_Directions for this task:_ Pull every line of the entries that has the word "pvDomInt".

━━━━━ Input data ━━━━━

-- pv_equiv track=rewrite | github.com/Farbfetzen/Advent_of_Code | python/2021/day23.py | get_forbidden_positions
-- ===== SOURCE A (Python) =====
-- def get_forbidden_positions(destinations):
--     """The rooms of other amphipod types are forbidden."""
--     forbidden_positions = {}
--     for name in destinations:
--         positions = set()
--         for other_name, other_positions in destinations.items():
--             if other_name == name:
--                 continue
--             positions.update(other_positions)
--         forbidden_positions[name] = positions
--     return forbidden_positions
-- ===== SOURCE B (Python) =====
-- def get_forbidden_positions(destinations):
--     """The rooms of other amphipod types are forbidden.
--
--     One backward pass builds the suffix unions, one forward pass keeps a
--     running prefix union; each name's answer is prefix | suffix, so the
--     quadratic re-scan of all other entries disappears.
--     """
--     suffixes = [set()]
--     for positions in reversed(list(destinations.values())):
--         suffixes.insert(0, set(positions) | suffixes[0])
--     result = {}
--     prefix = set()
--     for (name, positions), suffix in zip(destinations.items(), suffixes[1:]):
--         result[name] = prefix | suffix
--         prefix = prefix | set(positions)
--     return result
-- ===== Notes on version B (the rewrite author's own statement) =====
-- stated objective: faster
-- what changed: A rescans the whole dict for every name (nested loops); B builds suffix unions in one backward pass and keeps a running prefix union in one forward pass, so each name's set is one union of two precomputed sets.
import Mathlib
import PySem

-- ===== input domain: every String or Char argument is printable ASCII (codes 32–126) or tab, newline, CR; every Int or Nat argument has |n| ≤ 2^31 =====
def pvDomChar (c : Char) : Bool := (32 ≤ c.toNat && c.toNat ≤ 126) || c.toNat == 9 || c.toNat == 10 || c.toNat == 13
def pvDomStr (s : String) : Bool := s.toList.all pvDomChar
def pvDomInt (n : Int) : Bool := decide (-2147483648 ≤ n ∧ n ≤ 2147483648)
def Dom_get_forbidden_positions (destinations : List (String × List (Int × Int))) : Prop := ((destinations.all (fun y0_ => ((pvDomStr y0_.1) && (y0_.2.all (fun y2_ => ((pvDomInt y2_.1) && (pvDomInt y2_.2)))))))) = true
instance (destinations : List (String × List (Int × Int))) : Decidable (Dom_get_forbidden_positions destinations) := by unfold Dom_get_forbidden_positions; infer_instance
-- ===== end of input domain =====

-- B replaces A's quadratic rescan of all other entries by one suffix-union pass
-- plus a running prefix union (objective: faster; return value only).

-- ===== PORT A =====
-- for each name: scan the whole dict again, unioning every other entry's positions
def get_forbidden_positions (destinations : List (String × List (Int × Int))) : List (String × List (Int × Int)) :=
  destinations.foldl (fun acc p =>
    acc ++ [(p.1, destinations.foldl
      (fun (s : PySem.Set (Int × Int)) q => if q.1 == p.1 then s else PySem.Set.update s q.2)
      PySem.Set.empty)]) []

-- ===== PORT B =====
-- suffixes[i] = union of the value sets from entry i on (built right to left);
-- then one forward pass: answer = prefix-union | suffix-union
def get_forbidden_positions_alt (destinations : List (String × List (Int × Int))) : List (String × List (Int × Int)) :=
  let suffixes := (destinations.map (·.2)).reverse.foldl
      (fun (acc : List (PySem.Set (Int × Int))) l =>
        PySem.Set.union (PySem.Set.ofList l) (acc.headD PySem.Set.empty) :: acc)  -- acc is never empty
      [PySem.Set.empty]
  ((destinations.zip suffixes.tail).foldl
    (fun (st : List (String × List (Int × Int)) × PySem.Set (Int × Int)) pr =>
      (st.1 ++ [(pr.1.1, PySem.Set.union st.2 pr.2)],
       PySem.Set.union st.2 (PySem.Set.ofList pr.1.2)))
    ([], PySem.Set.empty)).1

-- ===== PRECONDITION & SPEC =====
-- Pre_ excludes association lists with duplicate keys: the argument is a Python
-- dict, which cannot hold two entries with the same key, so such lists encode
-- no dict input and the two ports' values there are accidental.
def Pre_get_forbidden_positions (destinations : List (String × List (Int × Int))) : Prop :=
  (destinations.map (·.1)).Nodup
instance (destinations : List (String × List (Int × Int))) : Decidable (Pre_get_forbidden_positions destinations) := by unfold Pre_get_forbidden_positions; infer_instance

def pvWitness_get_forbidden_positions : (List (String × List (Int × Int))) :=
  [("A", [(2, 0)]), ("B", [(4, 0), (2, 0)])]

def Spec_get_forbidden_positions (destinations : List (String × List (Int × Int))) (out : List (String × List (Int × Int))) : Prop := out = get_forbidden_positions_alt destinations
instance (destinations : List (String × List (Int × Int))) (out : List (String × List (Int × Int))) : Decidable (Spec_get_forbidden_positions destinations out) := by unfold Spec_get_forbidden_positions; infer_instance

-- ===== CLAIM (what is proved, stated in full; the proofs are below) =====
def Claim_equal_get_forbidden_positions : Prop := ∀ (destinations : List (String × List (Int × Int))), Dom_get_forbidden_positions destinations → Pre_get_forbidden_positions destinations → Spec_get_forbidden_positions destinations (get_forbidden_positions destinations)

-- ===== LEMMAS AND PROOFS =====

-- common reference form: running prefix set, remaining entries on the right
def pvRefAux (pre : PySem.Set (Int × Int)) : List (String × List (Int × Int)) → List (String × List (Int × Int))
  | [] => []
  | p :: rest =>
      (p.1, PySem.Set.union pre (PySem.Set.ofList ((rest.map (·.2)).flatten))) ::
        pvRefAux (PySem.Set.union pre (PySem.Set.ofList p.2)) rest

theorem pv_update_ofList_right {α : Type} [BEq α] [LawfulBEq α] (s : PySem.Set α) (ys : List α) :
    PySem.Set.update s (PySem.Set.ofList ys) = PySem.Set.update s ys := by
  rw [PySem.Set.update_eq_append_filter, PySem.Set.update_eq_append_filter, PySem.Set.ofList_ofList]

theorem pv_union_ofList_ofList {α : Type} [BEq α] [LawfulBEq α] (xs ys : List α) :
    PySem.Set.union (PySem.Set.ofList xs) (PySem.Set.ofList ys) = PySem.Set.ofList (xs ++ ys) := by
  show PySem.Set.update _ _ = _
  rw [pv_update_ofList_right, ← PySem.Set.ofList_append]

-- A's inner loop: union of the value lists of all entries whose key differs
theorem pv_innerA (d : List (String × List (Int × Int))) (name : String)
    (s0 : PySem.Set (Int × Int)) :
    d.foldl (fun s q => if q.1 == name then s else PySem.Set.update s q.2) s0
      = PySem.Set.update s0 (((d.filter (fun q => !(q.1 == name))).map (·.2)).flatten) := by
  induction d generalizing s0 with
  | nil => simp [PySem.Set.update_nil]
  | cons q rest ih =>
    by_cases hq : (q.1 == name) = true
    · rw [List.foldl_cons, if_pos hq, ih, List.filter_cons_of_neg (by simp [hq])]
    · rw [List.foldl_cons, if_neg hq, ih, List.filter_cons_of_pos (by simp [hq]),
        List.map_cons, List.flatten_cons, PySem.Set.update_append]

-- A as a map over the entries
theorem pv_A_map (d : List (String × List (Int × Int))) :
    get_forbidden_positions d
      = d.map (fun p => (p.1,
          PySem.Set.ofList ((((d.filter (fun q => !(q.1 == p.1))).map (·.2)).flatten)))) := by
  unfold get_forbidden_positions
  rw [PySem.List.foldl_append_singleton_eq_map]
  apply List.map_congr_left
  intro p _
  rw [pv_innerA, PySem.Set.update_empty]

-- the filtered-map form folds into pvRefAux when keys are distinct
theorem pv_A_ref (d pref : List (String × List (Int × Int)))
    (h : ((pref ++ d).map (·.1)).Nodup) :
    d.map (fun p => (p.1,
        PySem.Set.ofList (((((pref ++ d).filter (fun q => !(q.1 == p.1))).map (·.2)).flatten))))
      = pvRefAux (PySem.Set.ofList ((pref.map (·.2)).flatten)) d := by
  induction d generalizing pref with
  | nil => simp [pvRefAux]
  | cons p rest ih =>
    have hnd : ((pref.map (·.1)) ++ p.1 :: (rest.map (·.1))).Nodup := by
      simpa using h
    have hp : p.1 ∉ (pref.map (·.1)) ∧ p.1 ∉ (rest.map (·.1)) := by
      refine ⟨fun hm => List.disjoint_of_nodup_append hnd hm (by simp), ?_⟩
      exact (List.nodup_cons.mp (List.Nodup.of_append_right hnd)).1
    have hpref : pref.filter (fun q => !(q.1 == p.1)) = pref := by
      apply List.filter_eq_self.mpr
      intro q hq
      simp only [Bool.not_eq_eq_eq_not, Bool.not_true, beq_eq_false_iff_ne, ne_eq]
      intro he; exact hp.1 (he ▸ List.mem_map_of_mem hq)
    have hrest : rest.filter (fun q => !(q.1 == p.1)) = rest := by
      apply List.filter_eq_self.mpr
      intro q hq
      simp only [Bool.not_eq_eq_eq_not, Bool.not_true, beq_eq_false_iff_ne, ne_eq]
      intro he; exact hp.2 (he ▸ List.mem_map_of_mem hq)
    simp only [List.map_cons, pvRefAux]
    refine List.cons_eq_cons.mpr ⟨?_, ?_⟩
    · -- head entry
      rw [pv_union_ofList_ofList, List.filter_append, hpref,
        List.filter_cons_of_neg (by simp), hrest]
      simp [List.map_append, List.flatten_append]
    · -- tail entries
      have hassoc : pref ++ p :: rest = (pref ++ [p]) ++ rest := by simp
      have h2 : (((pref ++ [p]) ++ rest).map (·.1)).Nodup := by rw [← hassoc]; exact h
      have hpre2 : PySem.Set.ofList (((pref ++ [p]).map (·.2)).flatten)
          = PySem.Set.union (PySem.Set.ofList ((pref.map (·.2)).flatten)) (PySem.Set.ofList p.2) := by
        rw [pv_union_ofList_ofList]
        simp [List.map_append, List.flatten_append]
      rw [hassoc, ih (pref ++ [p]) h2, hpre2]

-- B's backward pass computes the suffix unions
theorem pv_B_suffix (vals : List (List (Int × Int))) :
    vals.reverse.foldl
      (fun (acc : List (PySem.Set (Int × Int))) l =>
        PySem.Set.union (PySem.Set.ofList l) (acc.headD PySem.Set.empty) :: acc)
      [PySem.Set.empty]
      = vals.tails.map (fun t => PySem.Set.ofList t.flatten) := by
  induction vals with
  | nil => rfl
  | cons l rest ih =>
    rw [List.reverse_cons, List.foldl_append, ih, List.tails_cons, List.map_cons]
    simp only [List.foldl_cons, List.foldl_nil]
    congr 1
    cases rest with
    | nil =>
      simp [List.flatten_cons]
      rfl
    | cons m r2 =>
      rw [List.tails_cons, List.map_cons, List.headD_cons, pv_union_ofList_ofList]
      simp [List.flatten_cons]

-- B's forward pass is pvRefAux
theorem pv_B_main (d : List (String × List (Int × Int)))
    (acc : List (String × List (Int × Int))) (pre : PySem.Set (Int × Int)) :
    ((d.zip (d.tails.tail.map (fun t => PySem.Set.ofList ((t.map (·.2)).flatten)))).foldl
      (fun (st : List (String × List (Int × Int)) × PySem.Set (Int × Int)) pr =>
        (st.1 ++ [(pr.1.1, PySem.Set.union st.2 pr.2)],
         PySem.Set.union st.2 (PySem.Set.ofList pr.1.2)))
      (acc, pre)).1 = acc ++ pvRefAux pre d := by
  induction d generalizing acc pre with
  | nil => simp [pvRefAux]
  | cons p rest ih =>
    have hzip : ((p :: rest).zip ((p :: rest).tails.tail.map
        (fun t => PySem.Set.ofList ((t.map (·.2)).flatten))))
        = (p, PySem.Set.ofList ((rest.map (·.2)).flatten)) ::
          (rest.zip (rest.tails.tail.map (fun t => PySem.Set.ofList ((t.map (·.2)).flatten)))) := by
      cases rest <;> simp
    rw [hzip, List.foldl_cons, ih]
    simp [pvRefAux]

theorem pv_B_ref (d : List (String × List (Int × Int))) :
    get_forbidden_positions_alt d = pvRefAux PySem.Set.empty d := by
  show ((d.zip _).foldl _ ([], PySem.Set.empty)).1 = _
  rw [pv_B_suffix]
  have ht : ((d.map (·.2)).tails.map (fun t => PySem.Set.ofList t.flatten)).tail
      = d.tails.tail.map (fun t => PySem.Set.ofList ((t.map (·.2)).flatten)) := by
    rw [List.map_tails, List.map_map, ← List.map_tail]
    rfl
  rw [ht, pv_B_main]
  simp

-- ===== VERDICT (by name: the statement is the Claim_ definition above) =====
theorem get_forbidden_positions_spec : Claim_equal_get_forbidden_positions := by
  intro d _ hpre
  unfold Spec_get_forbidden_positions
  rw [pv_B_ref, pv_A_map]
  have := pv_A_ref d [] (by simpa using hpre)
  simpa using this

━━━━━

_Output of the task:_
def pvDomInt (n : Int) : Bool := decide (-2147483648 ≤ n ∧ n ≤ 2147483648)
def Dom_get_forbidden_positions (destinations : List (String × List (Int × Int))) : Prop := ((destinations.all (fun y0_ => ((pvDomStr y0_.1) && (y0_.2.all (fun y2_ => ((pvDomInt y2_.1) && (pvDomInt y2_.2)))))))) = true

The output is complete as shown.